Morphological damage was quantified in HE-stained preparations, using an Imaging Analysis System (Leica, Qwin). The number of fibers with lesions was expressed as a percentage of the total number of cells (muscle damage index), in three non-overlapping non-adjacent areas of each muscle, observed at the same magnification. The degree of neutralization offered by RA was expressed as a percentage of the myonecrosis index in the presence of toxin plus RA relative to that index in the presence of the toxin alone.

Statistical analysis.

Results are expressed as mean ± S.E. Data were analyzed by ANOVA complemented by the Tukey-Kramer test. Values of P<0.05 were considered significant.

Structural Studies

Crystallographic studies.

Co-crystallization experiments were performed with PrTX-I at a concentration of 12 mg/mL [61]. Crystals of the complex were obtained by the sitting drop method [62] after thirty minutes of protein/ligand pre-incubation. The best crystals were produced by combining 1 µl of protein solution, 0.5 µl of RA solution (35 mM) and 1 µl of reservoir solution and equilibrated against 0.5 ml of the same precipitant solution - 20% PEG4000, sodium citrate pH 5.6 and 20% 2-propanol [61].

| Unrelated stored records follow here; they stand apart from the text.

-- pv_equiv track=rewrite | github.com/casebor/OGLtests | cartoon_b.py | get_secstruct_indexes
-- ===== SOURCE A (Python) =====
-- def get_secstruct_indexes(ss_seq):
--     secstruct = []
--     active_ss = ss_seq[0]
--     active_i = 0
--     ss_codes = {"C":0, "H":1, "S": 2}
--     i = 1
--     while i < len(ss_seq):
--         if ss_seq[i] != active_ss:
--             secstruct.append((ss_codes[active_ss], active_i, i))
--             active_ss = ss_seq[i]
--             active_i = i
--         i += 1
--     secstruct.append((ss_codes[active_ss], active_i, i))
--     return secstruct
-- ===== SOURCE B (Python) =====
-- def get_secstruct_indexes(ss_seq):
--     ss_codes = {"C": 0, "H": 1, "S": 2}
--     n = len(ss_seq)
--     cuts = [0] + [i for i in range(1, n) if ss_seq[i] != ss_seq[i - 1]] + [n]
--     return [(ss_codes[ss_seq[a]], a, b) for a, b in zip(cuts, cuts[1:])]
-- ===== Notes on version B (the rewrite author's own statement) =====
-- stated objective: alternative
-- what changed: Replaces A's single stateful scan (tracking active run char/start and appending on change) by a two-phase computation: first build the list of run boundary indices [0]+breaks+[n], then emit one tuple per consecutive pair of boundaries.
import Mathlib
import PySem

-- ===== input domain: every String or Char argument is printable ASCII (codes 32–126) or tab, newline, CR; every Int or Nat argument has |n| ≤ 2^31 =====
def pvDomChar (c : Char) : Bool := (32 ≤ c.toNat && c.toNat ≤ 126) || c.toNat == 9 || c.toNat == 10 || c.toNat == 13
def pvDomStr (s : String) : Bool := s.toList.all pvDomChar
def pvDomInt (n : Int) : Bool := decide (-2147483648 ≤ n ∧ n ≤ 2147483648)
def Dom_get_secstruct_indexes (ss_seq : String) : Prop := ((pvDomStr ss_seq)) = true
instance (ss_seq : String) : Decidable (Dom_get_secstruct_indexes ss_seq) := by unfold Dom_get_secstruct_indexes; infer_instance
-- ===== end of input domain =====

-- B replaces A's stateful scan by a two-phase computation (boundary list, then one tuple per
-- consecutive boundary pair); same cost, alternative structure.

-- ===== PORT A =====
-- Python dict {"C":0,"H":1,"S":2} (1-char string keys ported as Char); ss_codes[c] raises
-- KeyError outside these keys (such inputs are excluded by Pre_), ported as getD 0.
def pvSSCodes : PySem.Dict Char Int :=
  ((PySem.Dict.empty.insert 'C' 0).insert 'H' 1).insert 'S' 2

def get_secstruct_indexes (ss_seq : String) : List (Int × Int × Int) :=
  let s := ss_seq.toList
  -- ss_seq[0] raises IndexError on "" (excluded by Pre_); the .getD ' ' stands for the raise
  let a0 : Char := (PySem.List.pyGet? s 0).getD ' '
  let n : Int := (s.length : Int)
  let st := (PySem.List.pyRange 1 n 1).foldl
    (fun (st : List (Int × Int × Int) × Char × Int) i =>
      if (PySem.List.pyGet? s i).getD ' ' ≠ st.2.1 then
        (st.1 ++ [(pvSSCodes.getD st.2.1 0, st.2.2, i)], (PySem.List.pyGet? s i).getD ' ', i)
      else st)
    ([], a0, 0)
  st.1 ++ [(pvSSCodes.getD st.2.1 0, st.2.2, n)]

-- ===== PORT B =====
def get_secstruct_indexes_alt (ss_seq : String) : List (Int × Int × Int) :=
  let s := ss_seq.toList
  let n : Int := (s.length : Int)
  let cuts : List Int :=
    [0] ++ (PySem.List.pyRange 1 n 1).filter
        (fun i => PySem.List.pyGet? s i ≠ PySem.List.pyGet? s (i - 1)) ++ [n]
  (cuts.zip (PySem.List.slice cuts (some 1) none)).map
    (fun ab => (pvSSCodes.getD ((PySem.List.pyGet? s ab.1).getD ' ') 0, ab.1, ab.2))

-- ===== PRECONDITION & SPEC =====
-- Pre_ = exactly the inputs on which the Python A returns: nonempty (else IndexError on
-- ss_seq[0]) and every character a dict key 'C'/'H'/'S' (else KeyError on ss_codes[...]).
def Pre_get_secstruct_indexes (ss_seq : String) : Prop :=
  ss_seq.toList ≠ [] ∧ (ss_seq.toList.all fun c => c == 'C' || c == 'H' || c == 'S') = true
instance (ss_seq : String) : Decidable (Pre_get_secstruct_indexes ss_seq) := by
  unfold Pre_get_secstruct_indexes; infer_instance

def pvWitness_get_secstruct_indexes : String := "CCHHSC"

def Spec_get_secstruct_indexes (ss_seq : String) (out : List (Int × Int × Int)) : Prop := out = get_secstruct_indexes_alt ss_seq
instance (ss_seq : String) (out : List (Int × Int × Int)) : Decidable (Spec_get_secstruct_indexes ss_seq out) := by unfold Spec_get_secstruct_indexes; infer_instance

-- ===== CLAIM (what is proved, stated in full; the proofs are below) =====
def Claim_equal_get_secstruct_indexes : Prop := ∀ (ss_seq : String), Dom_get_secstruct_indexes ss_seq → Pre_get_secstruct_indexes ss_seq → Spec_get_secstruct_indexes ss_seq (get_secstruct_indexes ss_seq)

-- ===== LEMMAS AND PROOFS =====

-- breaks of s strictly below k: indices 1 ≤ i < k where the character changes
def pvBreaks (s : List Char) (k : Nat) : List Nat :=
  (List.range' 1 (k - 1)).filter (fun i => s.getD i ' ' ≠ s.getD (i - 1) ' ')

-- one output tuple per consecutive pair of cut points
def pvEmit (s : List Char) (c : List Nat) : List (Int × Int × Int) :=
  (c.zip c.tail).map (fun ab => (pvSSCodes.getD (s.getD ab.1 ' ') 0, (ab.1 : Int), (ab.2 : Int)))

theorem pvGet_nat (s : List Char) (k : Nat) :
    (PySem.List.pyGet? s ((k : Nat) : Int)).getD ' ' = s.getD k ' ' := by
  rw [PySem.List.pyGet?_natCast]; rfl

theorem pvGet_zero (s : List Char) :
    (PySem.List.pyGet? s (0 : Int)).getD ' ' = s.getD 0 ' ' := by
  have := pvGet_nat s 0
  simpa using this

theorem pvEmit_cons_cons (s : List Char) (a b : Nat) (l : List Nat) :
    pvEmit s (a :: b :: l) =
      (pvSSCodes.getD (s.getD a ' ') 0, (a : Int), (b : Int)) :: pvEmit s (b :: l) := by
  simp [pvEmit, List.getD]

theorem pvEmit_append (s : List Char) (c : List Nat) (hc : c ≠ []) (x : Nat) :
    pvEmit s (c ++ [x]) =
      pvEmit s c ++ [(pvSSCodes.getD (s.getD (c.getLastD 0) ' ') 0,
                      ((c.getLastD 0 : Nat) : Int), (x : Int))] := by
  induction c with
  | nil => exact absurd rfl hc
  | cons a c ih =>
    cases c with
    | nil => simp [pvEmit, List.getD]
    | cons b t =>
      have ihh := ih (by simp)
      rw [show (b :: t) ++ [x] = b :: (t ++ [x]) from rfl] at ihh
      rw [show (a :: b :: t) ++ [x] = a :: b :: (t ++ [x]) from rfl, pvEmit_cons_cons, ihh,
        pvEmit_cons_cons]
      simp

theorem pvBreaks_succ (s : List Char) (k : Nat) (hk : 0 < k) :
    pvBreaks s (k + 1) = pvBreaks s k ++
      (if s.getD k ' ' ≠ s.getD (k - 1) ' ' then [k] else []) := by
  unfold pvBreaks
  rw [Nat.add_sub_cancel]
  obtain ⟨m, rfl⟩ : ∃ m, k = m + 1 := ⟨k - 1, by omega⟩
  rw [List.range'_1_concat, List.filter_append, Nat.add_comm 1 m]
  by_cases h : s[m + 1]?.getD ' ' = s[m]?.getD ' ' <;>
    simp [h, List.getD]

theorem pvLast_cons_zero (l : List Nat) : (0 :: l).getLast?.getD 0 = l.getLast?.getD 0 := by
  cases l <;> simp

-- A's loop invariant: after processing indices 1..k the accumulated list is the emit of the
-- cut points found so far, the active char is the char at k-1, and it also equals the char
-- at the active start index (the last cut point).
theorem pvFoldA (s : List Char) (k : Nat) :
    ((PySem.List.pyRange 1 (k : Int) 1).foldl
      (fun (st : List (Int × Int × Int) × Char × Int) i =>
        if (PySem.List.pyGet? s i).getD ' ' ≠ st.2.1 then
          (st.1 ++ [(pvSSCodes.getD st.2.1 0, st.2.2, i)], (PySem.List.pyGet? s i).getD ' ', i)
        else st)
      ([], (PySem.List.pyGet? s 0).getD ' ', 0))
    = (pvEmit s (0 :: pvBreaks s k), s.getD (k - 1) ' ', (((pvBreaks s k).getLastD 0 : Nat) : Int))
    ∧ s.getD (k - 1) ' ' = s.getD ((pvBreaks s k).getLastD 0) ' ' := by
  induction k with
  | zero =>
      refine ⟨?_, by simp [pvBreaks]⟩
      rw [PySem.List.pyRange_one_eq_nil (by norm_num)]
      simp [pvBreaks, pvEmit, pvGet_zero]
  | succ k ih =>
      rcases Nat.eq_zero_or_pos k with hk | hk
      · subst hk
        refine ⟨?_, by simp [pvBreaks]⟩
        rw [PySem.List.pyRange_one_eq_nil (by norm_num)]
        simp [pvBreaks, pvEmit, pvGet_zero]
      · have hrange : PySem.List.pyRange 1 ((k + 1 : Nat) : Int) 1
            = PySem.List.pyRange 1 (k : Int) 1 ++ [(k : Int)] := by
          have : ((k + 1 : Nat) : Int) = (k : Int) + 1 := by push_cast; ring
          rw [this, PySem.List.pyRange_one_succ_right (by exact_mod_cast hk)]
        have ih2 : s[k - 1]?.getD ' ' = s[(pvBreaks s k).getLast?.getD 0]?.getD ' ' := by
          simpa [List.getD, List.getLastD_eq_getLast?] using ih.2
        rw [hrange, List.foldl_append, ih.1]
        simp only [List.foldl_cons, List.foldl_nil]
        rw [pvGet_nat, pvBreaks_succ s k hk]
        by_cases hcond : s.getD k ' ' ≠ s.getD (k - 1) ' '
        · rw [if_pos hcond]
          simp only [if_pos hcond]
          refine ⟨?_, ?_⟩
          · rw [show (0 : Nat) :: (pvBreaks s k ++ [k]) = (0 :: pvBreaks s k) ++ [k] from rfl,
              pvEmit_append s _ (by simp) k]
            simp [pvLast_cons_zero, ih2, List.getD, List.getLastD_eq_getLast?]
          · simp
        · rw [if_neg hcond]
          simp only [if_neg hcond]
          rw [ne_eq, not_not] at hcond
          have hcond2 : s[k]?.getD ' ' = s[k - 1]?.getD ' ' := by simpa [List.getD] using hcond
          refine ⟨?_, ?_⟩
          · simp [List.getD, hcond2]
          · simp [List.getD, List.getLastD_eq_getLast?, hcond2, ih2]

-- B computes the emit of the full cut list [0] ++ breaks ++ [n]
theorem pvAlt_eq (ss_seq : String) :
    get_secstruct_indexes_alt ss_seq =
      pvEmit ss_seq.toList
        ((0 :: pvBreaks ss_seq.toList ss_seq.toList.length) ++ [ss_seq.toList.length]) := by
  simp only [get_secstruct_indexes_alt]
  set s := ss_seq.toList with hs
  set n := s.length with hn
  have hrange : PySem.List.pyRange 1 (n : Int) 1
      = (List.range' 1 (n - 1)).map (fun i : Nat => (i : Int)) := by
    rw [PySem.List.pyRange_one, List.range'_eq_map_range]
    have h1 : ((n : Int) - 1).toNat = n - 1 := by omega
    rw [h1, List.map_map]
    refine List.map_congr_left fun j _ => ?_
    simp [Function.comp]
  have hfilter : ((List.range' 1 (n - 1)).map (fun i : Nat => (i : Int))).filter
        (fun i => PySem.List.pyGet? s i ≠ PySem.List.pyGet? s (i - 1))
      = (pvBreaks s n).map (fun i : Nat => (i : Int)) := by
    rw [List.filter_map, pvBreaks]
    congr 1
    refine List.filter_congr fun i hi => ?_
    obtain ⟨hi1, hi2⟩ := List.mem_range'_1.mp hi
    have hin : i < n := by omega
    have hone : ((i : Int) - 1) = ((i - 1 : Nat) : Int) := by omega
    simp only [Function.comp, hone, PySem.List.pyGet?_natCast]
    have h1 : s[i]? = some s[i] := List.getElem?_eq_getElem hin
    have h2 : s[i-1]? = some s[i-1] := List.getElem?_eq_getElem (by omega)
    simp [h1, h2]
  rw [hrange, hfilter, PySem.List.slice_from_one]
  have hcuts : ([(0 : Int)] ++ (pvBreaks s n).map (fun i : Nat => (i : Int)) ++ [(n : Int)])
      = ((0 :: pvBreaks s n) ++ [n]).map (fun i : Nat => (i : Int)) := by simp
  rw [hcuts, ← List.map_tail, List.zip_map, List.map_map, pvEmit]
  refine List.map_congr_left fun ab _ => ?_
  simp [Function.comp, Prod.map]

theorem pvMain (ss_seq : String) :
    get_secstruct_indexes ss_seq = get_secstruct_indexes_alt ss_seq := by
  obtain ⟨h1, h2⟩ := pvFoldA ss_seq.toList ss_seq.toList.length
  rw [pvAlt_eq]
  simp only [get_secstruct_indexes]
  rw [h1, pvEmit_append _ _ (by simp) _]
  have hl : (0 :: pvBreaks ss_seq.toList ss_seq.toList.length).getLastD 0
      = (pvBreaks ss_seq.toList ss_seq.toList.length).getLastD 0 := by
    cases pvBreaks ss_seq.toList ss_seq.toList.length <;> simp
  rw [hl, ← h2]

-- ===== VERDICT (by name: the statement is the Claim_ definition above) =====
theorem get_secstruct_indexes_spec : Claim_equal_get_secstruct_indexes := by
  intro ss_seq _ _
  unfold Spec_get_secstruct_indexes
  exact pvMain ss_seq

X-ray data collection and processing.

X-ray diffraction data were collected at a wavelength of 1.427 Å (at 100 K) using a synchrotron radiation source (MX2 station - Laboratório Nacional de Luz Síncrotron, LNLS, Campinas, Brazil) and a MAR CCD imaging-plate detector (MAR Research). A crystal was mounted in a nylon loop and flash-cooled in a stream of nitrogen at 100 K using no cryoprotectant [61]. Data were processed using the HKL program package [63].

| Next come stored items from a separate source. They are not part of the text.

-- pv_equiv track=rewrite | github.com/bpsong/qa_extracted_data | utils/schema_editor_view.py | validate_field_names
-- ===== SOURCE A (Python) =====
-- from typing import Dict, Any, List, Optional, Tuple
--
-- def validate_field_names(fields: Dict[str, Any]) -> List[str]:
--     """
--     Validate field name uniqueness and format checking.
--
--     Args:
--         fields: Dictionary of field configurations
--
--     Returns:
--         List of validation errors
--     """
--     errors = []
--
--     try:
--         field_names = list(fields.keys())
--
--         # Check for empty field names
--         for field_name in field_names:
--             errors.extend(_validate_single_field_name(field_name))
--
--         # Check for duplicate field names (case-insensitive)
--         lower_names = [name.lower() for name in field_names if isinstance(name, str)]
--         if len(lower_names) != len(set(lower_names)):
--             errors.append("Field names must be unique (case-insensitive)")
--
--         # Check for reserved field names
--         reserved_names = ['id', 'type', 'class', 'name', 'value']
--         for field_name in field_names:
--             if isinstance(field_name, str) and field_name.lower() in reserved_names:
--                 errors.append(f"Field name '{field_name}' is reserved and cannot be used")
--
--     except Exception as e:
--         errors.append(f"Error validating field names: {str(e)}")
--
--     return errors
--
-- def _validate_single_field_name(field_name: Any) -> List[str]:
--     """Validate a single field name and return its validation errors."""
--     if not field_name or not isinstance(field_name, str):
--         return ["Field names must be non-empty strings"]
--     if len(field_name.strip()) == 0:
--         return ["Field names cannot be empty or only whitespace"]
--     if len(field_name) > 100:
--         return [f"Field name '{field_name}' is too long (max 100 characters)"]
--     return []
-- ===== SOURCE B (Python) =====
-- def validate_field_names(fields):
--     """Single-pass re-implementation: one loop maintains a 'seen' set of
--     lowercased names, a duplicate flag and two separate error lists; the
--     result is format_errors + optional duplicate message + reserved_errors."""
--     reserved = ('id', 'type', 'class', 'name', 'value')
--     format_errors = []
--     reserved_errors = []
--     seen = set()
--     has_duplicate = False
--     for name in fields:
--         if not name or not isinstance(name, str):
--             format_errors.append("Field names must be non-empty strings")
--         elif len(name.strip()) == 0:
--             format_errors.append("Field names cannot be empty or only whitespace")
--         elif len(name) > 100:
--             format_errors.append(f"Field name '{name}' is too long (max 100 characters)")
--         if isinstance(name, str):
--             low = name.lower()
--             if low in seen:
--                 has_duplicate = True
--             seen.add(low)
--             if low in reserved:
--                 reserved_errors.append(f"Field name '{name}' is reserved and cannot be used")
--     result = list(format_errors)
--     if has_duplicate:
--         result.append("Field names must be unique (case-insensitive)")
--     return result + reserved_errors
-- ===== Notes on version B (the rewrite author's own statement) =====
-- stated objective: alternative
-- what changed: Replaces A's three separate passes (per-name format check, length-vs-set duplicate test, reserved scan) by a single loop that maintains a seen-set of lowercased names with a duplicate flag and accumulates format and reserved errors in two local lists, assembling the result afterwards.
import Mathlib
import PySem

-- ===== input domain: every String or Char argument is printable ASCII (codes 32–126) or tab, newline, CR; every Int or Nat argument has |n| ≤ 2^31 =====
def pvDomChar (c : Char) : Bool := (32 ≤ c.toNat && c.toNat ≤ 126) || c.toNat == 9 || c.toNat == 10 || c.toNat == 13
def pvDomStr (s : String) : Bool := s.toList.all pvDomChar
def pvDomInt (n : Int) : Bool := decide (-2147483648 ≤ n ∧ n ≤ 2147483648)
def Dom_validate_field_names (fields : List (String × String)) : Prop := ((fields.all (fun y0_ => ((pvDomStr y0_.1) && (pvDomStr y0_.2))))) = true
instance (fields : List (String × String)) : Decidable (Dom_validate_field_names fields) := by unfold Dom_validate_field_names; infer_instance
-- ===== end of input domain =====

-- B is an alternative single-pass implementation of A's three validation passes; same cost.

-- ===== PORT A =====
-- helper `_validate_single_field_name` (names are always str here, so the isinstance
-- check reduces to the truthiness test `not field_name`, i.e. the empty string)
def pvSingleFieldName (s : String) : List String :=
  if s = "" then ["Field names must be non-empty strings"]
  else if PySem.Str.len (PySem.Str.strip s) = 0 then ["Field names cannot be empty or only whitespace"]
  else if 100 < PySem.Str.len s then ["Field name '" ++ s ++ "' is too long (max 100 characters)"]
  else []

def validate_field_names (fields : List (String × String)) : List String :=
  let field_names := (PySem.Dict.ofList fields).keys
  let errors := field_names.foldl (fun e n => e ++ pvSingleFieldName n) []
  let lower_names := field_names.map PySem.Str.lower
  let errors := if lower_names.length ≠ (PySem.Set.ofList lower_names).length
    then errors ++ ["Field names must be unique (case-insensitive)"] else errors
  field_names.foldl (fun e n =>
    if PySem.Str.lower n ∈ ["id", "type", "class", "name", "value"]
    then e ++ ["Field name '" ++ n ++ "' is reserved and cannot be used"] else e) errors

-- ===== PORT B =====
-- inline format check of Source B's loop body (if/elif chain)
def altFormatCheck (s : String) : List String :=
  if s = "" then ["Field names must be non-empty strings"]
  else if PySem.Str.len (PySem.Str.strip s) = 0 then ["Field names cannot be empty or only whitespace"]
  else if 100 < PySem.Str.len s then ["Field name '" ++ s ++ "' is too long (max 100 characters)"]
  else []

-- the single pass: state = (seen set, format errors, reserved errors, duplicate flag)
def altLoop : List String → PySem.Set String → List String → List String → Bool →
    List String × List String × Bool
  | [], _, fmt, res, dup => (fmt, res, dup)
  | n :: t, seen, fmt, res, dup =>
    let low := PySem.Str.lower n
    altLoop t (PySem.Set.add seen low) (fmt ++ altFormatCheck n)
      (if low ∈ ["id", "type", "class", "name", "value"]
       then res ++ ["Field name '" ++ n ++ "' is reserved and cannot be used"] else res)
      (dup || PySem.Set.contains seen low)

def validate_field_names_alt (fields : List (String × String)) : List String :=
  let names := (PySem.Dict.ofList fields).keys
  match altLoop names PySem.Set.empty [] [] false with
  | (fmt, res, dup) =>
    fmt ++ (if dup then ["Field names must be unique (case-insensitive)"] else []) ++ res

-- ===== PRECONDITION & SPEC =====
def Spec_validate_field_names (fields : List (String × String)) (out : List String) : Prop := out = validate_field_names_alt fields
instance (fields : List (String × String)) (out : List String) : Decidable (Spec_validate_field_names fields out) := by unfold Spec_validate_field_names; infer_instance

-- ===== CLAIM (what is proved, stated in full; the proofs are below) =====
def Claim_equal_validate_field_names : Prop := ∀ (fields : List (String × String)), Dom_validate_field_names fields → Spec_validate_field_names fields (validate_field_names fields)

-- ===== LEMMAS AND PROOFS =====

-- closed form of the duplicate flag swept by altLoop
def dupB : PySem.Set String → List String → Bool
  | _, [] => false
  | seen, l :: t => PySem.Set.contains seen l || dupB (PySem.Set.add seen l) t

theorem contains_eq_decide_mem (seen : PySem.Set String) (l : String) :
    PySem.Set.contains seen l = decide (l ∈ seen) := by
  by_cases hc : l ∈ seen <;> simp [PySem.Set.contains, hc]

theorem dupB_eq (ls : List String) : ∀ (seen : PySem.Set String),
    dupB seen ls = decide (¬ (ls.Nodup ∧ ∀ x ∈ ls, x ∉ seen)) := by
  induction ls with
  | nil => intro seen; simp [dupB]
  | cons l t ih =>
    intro seen
    rw [dupB, ih, contains_eq_decide_mem, ← Bool.decide_or, decide_eq_decide]
    constructor
    · rintro (h | h)
      · exact fun hh => hh.2 l (List.mem_cons_self) h
      · rintro ⟨hnd, hall⟩
        apply h
        refine ⟨(List.nodup_cons.mp hnd).2, ?_⟩
        intro x hx hxa
        rcases (PySem.Set.mem_add seen l x).mp hxa with hxs | hxl
        · exact hall x (List.mem_cons_of_mem l hx) hxs
        · exact (List.nodup_cons.mp hnd).1 (hxl ▸ hx)
    · intro h
      by_cases hc : l ∈ seen
      · exact Or.inl hc
      · right
        rintro ⟨hnd, hall⟩
        apply h
        refine ⟨List.nodup_cons.mpr ⟨?_, hnd⟩, ?_⟩
        · intro hlt
          exact hall l hlt ((PySem.Set.mem_add seen l l).mpr (Or.inr rfl))
        · intro x hx
          rcases List.mem_cons.mp hx with rfl | hxt
          · exact hc
          · intro hxs
            exact hall x hxt ((PySem.Set.mem_add seen l x).mpr (Or.inl hxs))

theorem length_foldl_add_le (ls : List String) : ∀ (s : PySem.Set String),
    (List.foldl PySem.Set.add s ls).length ≤ s.length + ls.length := by
  induction ls with
  | nil => intro s; simp
  | cons l t ih =>
    intro s
    have h2 := ih (PySem.Set.add s l)
    have h3 : (PySem.Set.add s l).length ≤ s.length + 1 := by
      simp only [PySem.Set.add]
      split
      · omega
      · simp
    simp only [List.foldl_cons, List.length_cons]
    omega

theorem length_foldl_add_eq_iff (ls : List String) : ∀ (s : PySem.Set String), s.Nodup →
    ((List.foldl PySem.Set.add s ls).length = s.length + ls.length ↔ (s ++ ls).Nodup) := by
  induction ls with
  | nil => intro s hs; simpa using hs
  | cons l t ih =>
    intro s hs
    simp only [List.foldl_cons]
    by_cases hc : l ∈ s
    · have hadd : PySem.Set.add s l = s := by simp [PySem.Set.add, hc]
      have hle := length_foldl_add_le t s
      rw [hadd]
      constructor
      · intro h; simp only [List.length_cons] at h; omega
      · intro h
        exact ((List.nodup_append.mp h).2.2 l hc l (List.mem_cons_self) rfl).elim
    · have hadd : PySem.Set.add s l = s ++ [l] := by simp [PySem.Set.add, hc]
      have hs' : (s ++ [l]).Nodup := by
        rw [List.nodup_append]
        refine ⟨hs, List.nodup_singleton l, ?_⟩
        intro x hx b hb
        simp only [List.mem_singleton] at hb
        subst hb
        exact fun e => hc (e ▸ hx)
      rw [hadd,
        show s.length + (l :: t).length = (s ++ [l]).length + t.length by simp; omega,
        show s ++ l :: t = s ++ [l] ++ t by simp,
        ih (s ++ [l]) hs']

-- A's length-vs-set duplicate test produces the same message block as B's flag
theorem dup_cond_eq (ls : List String) :
    (if ls.length ≠ (PySem.Set.ofList ls).length
     then ["Field names must be unique (case-insensitive)"] else ([] : List String))
    = (if dupB PySem.Set.empty ls = true
       then ["Field names must be unique (case-insensitive)"] else []) := by
  have h1 : (PySem.Set.ofList ls).length = ls.length ↔ ls.Nodup := by
    rw [PySem.Set.ofList_eq_foldl]
    simpa using length_foldl_add_eq_iff ls [] (by simp)
  have h2 : dupB PySem.Set.empty ls = decide (¬ ls.Nodup) := by
    rw [dupB_eq]
    simp [PySem.Set.empty]
  rw [h2]
  by_cases hn : ls.Nodup
  · simp [hn, h1.mpr hn]
  · have hne : ls.length ≠ (PySem.Set.ofList ls).length := fun he => hn (h1.mp he.symm)
    simp [hn, hne]

-- appending-inside-an-if pulled out ('if c: e += [m]' = e ++ (if c then [m] else []))
theorem ite_append_nil {c : Prop} [Decidable c] (e m : List String) :
    (if c then e ++ m else e) = e ++ if c then m else [] := by
  split <;> simp

-- a conditional extend is the filtered map ('if p(x): out.append(m(x))')
theorem flatMap_ite {α β : Type} (p : α → Prop) [DecidablePred p] (m : α → β) (l : List α) :
    l.flatMap (fun x => if p x then [m x] else []) =
      (l.filter (fun x => decide (p x))).map m := by
  induction l with
  | nil => rfl
  | cons x t ih =>
    simp only [List.flatMap_cons, List.filter_cons, ih]
    by_cases hp : p x <;> simp [hp]

-- closed form of the whole single pass
theorem altLoop_eq (names : List String) :
    ∀ (seen : PySem.Set String) (fmt res : List String) (dup : Bool),
    altLoop names seen fmt res dup =
      (fmt ++ names.flatMap altFormatCheck,
       res ++ (names.filter (fun n => decide (PySem.Str.lower n ∈ ["id", "type", "class", "name", "value"]))).map
         (fun n => "Field name '" ++ n ++ "' is reserved and cannot be used"),
       dup || dupB seen (names.map PySem.Str.lower)) := by
  induction names with
  | nil => intro seen fmt res dup; simp [altLoop, dupB]
  | cons n t ih =>
    intro seen fmt res dup
    simp only [altLoop, ih, List.flatMap_cons, List.map_cons, List.filter_cons, dupB,
      Prod.mk.injEq]
    refine ⟨by simp, ?_, by simp [Bool.or_assoc]⟩
    by_cases hm : PySem.Str.lower n ∈ ["id", "type", "class", "name", "value"] <;>
      simp [hm]

theorem format_check_eq : altFormatCheck = pvSingleFieldName := rfl

theorem validate_field_names_spec' (fields : List (String × String)) :
    validate_field_names fields = validate_field_names_alt fields := by
  unfold validate_field_names validate_field_names_alt
  simp only [altLoop_eq, ite_append_nil, PySem.List.foldl_append_eq_flatMap, flatMap_ite,
    format_check_eq, dup_cond_eq, List.nil_append, Bool.false_or, List.append_assoc]

-- ===== VERDICT (by name: the statement is the Claim_ definition above) =====
theorem validate_field_names_spec : Claim_equal_validate_field_names := by
  intro fields _
  exact validate_field_names_spec' fields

Structure determination and refinement.

The crystal structures were solved by molecular replacement using the program Phaser [64] and the coordinates of PrTX-I complexed with á-tocopherol [65] as a model. The model was improved, as judged by the free R-factor [66], through rounds of crystallographic refinement using the REFMAC program [67]. Manual rebuilding was performed with the COOT program [68]. The quality of the model was checked by the program Procheck [69].

Ligand design.

The program Avogadro v.1.0.0 [70] (http://avogadro.openmolecules.net/) was used to design the RA molecule (3-(3,4-dihydroxyphenyl)-2-[(E)-3-(3, 4-dihydroxyphenyl)prop-2-enoyl]oxypropanoic acid) and improve its overall structure by an energy minimization process based on the MMFF94 force field [71]. Geometric optimization was performed with a steepest-descent algorithm (500 steps with a 10−7 convergence criterion).

Results

Neuromuscular blocking activity

PrTX-I (1 µM) induced a time-dependent blockade of indirectly evoked twitches in phrenic-diaphragm preparations. After 90 minutes, the twitch amplitudes were reduced from 100% to 4.5%±2.9% (Figure 1). The mean time required to reduce the twitch amplitudes by 50% (t1/2) was 31.9±3.2 minutes. The neuromuscular blockade induced by PrTX-I was not reversed when preparations were washed for 30 minutes with toxin-free physiological solution (data not shown). RA significantly prevented the neuromuscular blockade induced by PrTX-I when both were pre-incubated, but alone the RA did not affect the twitches (Figure 1).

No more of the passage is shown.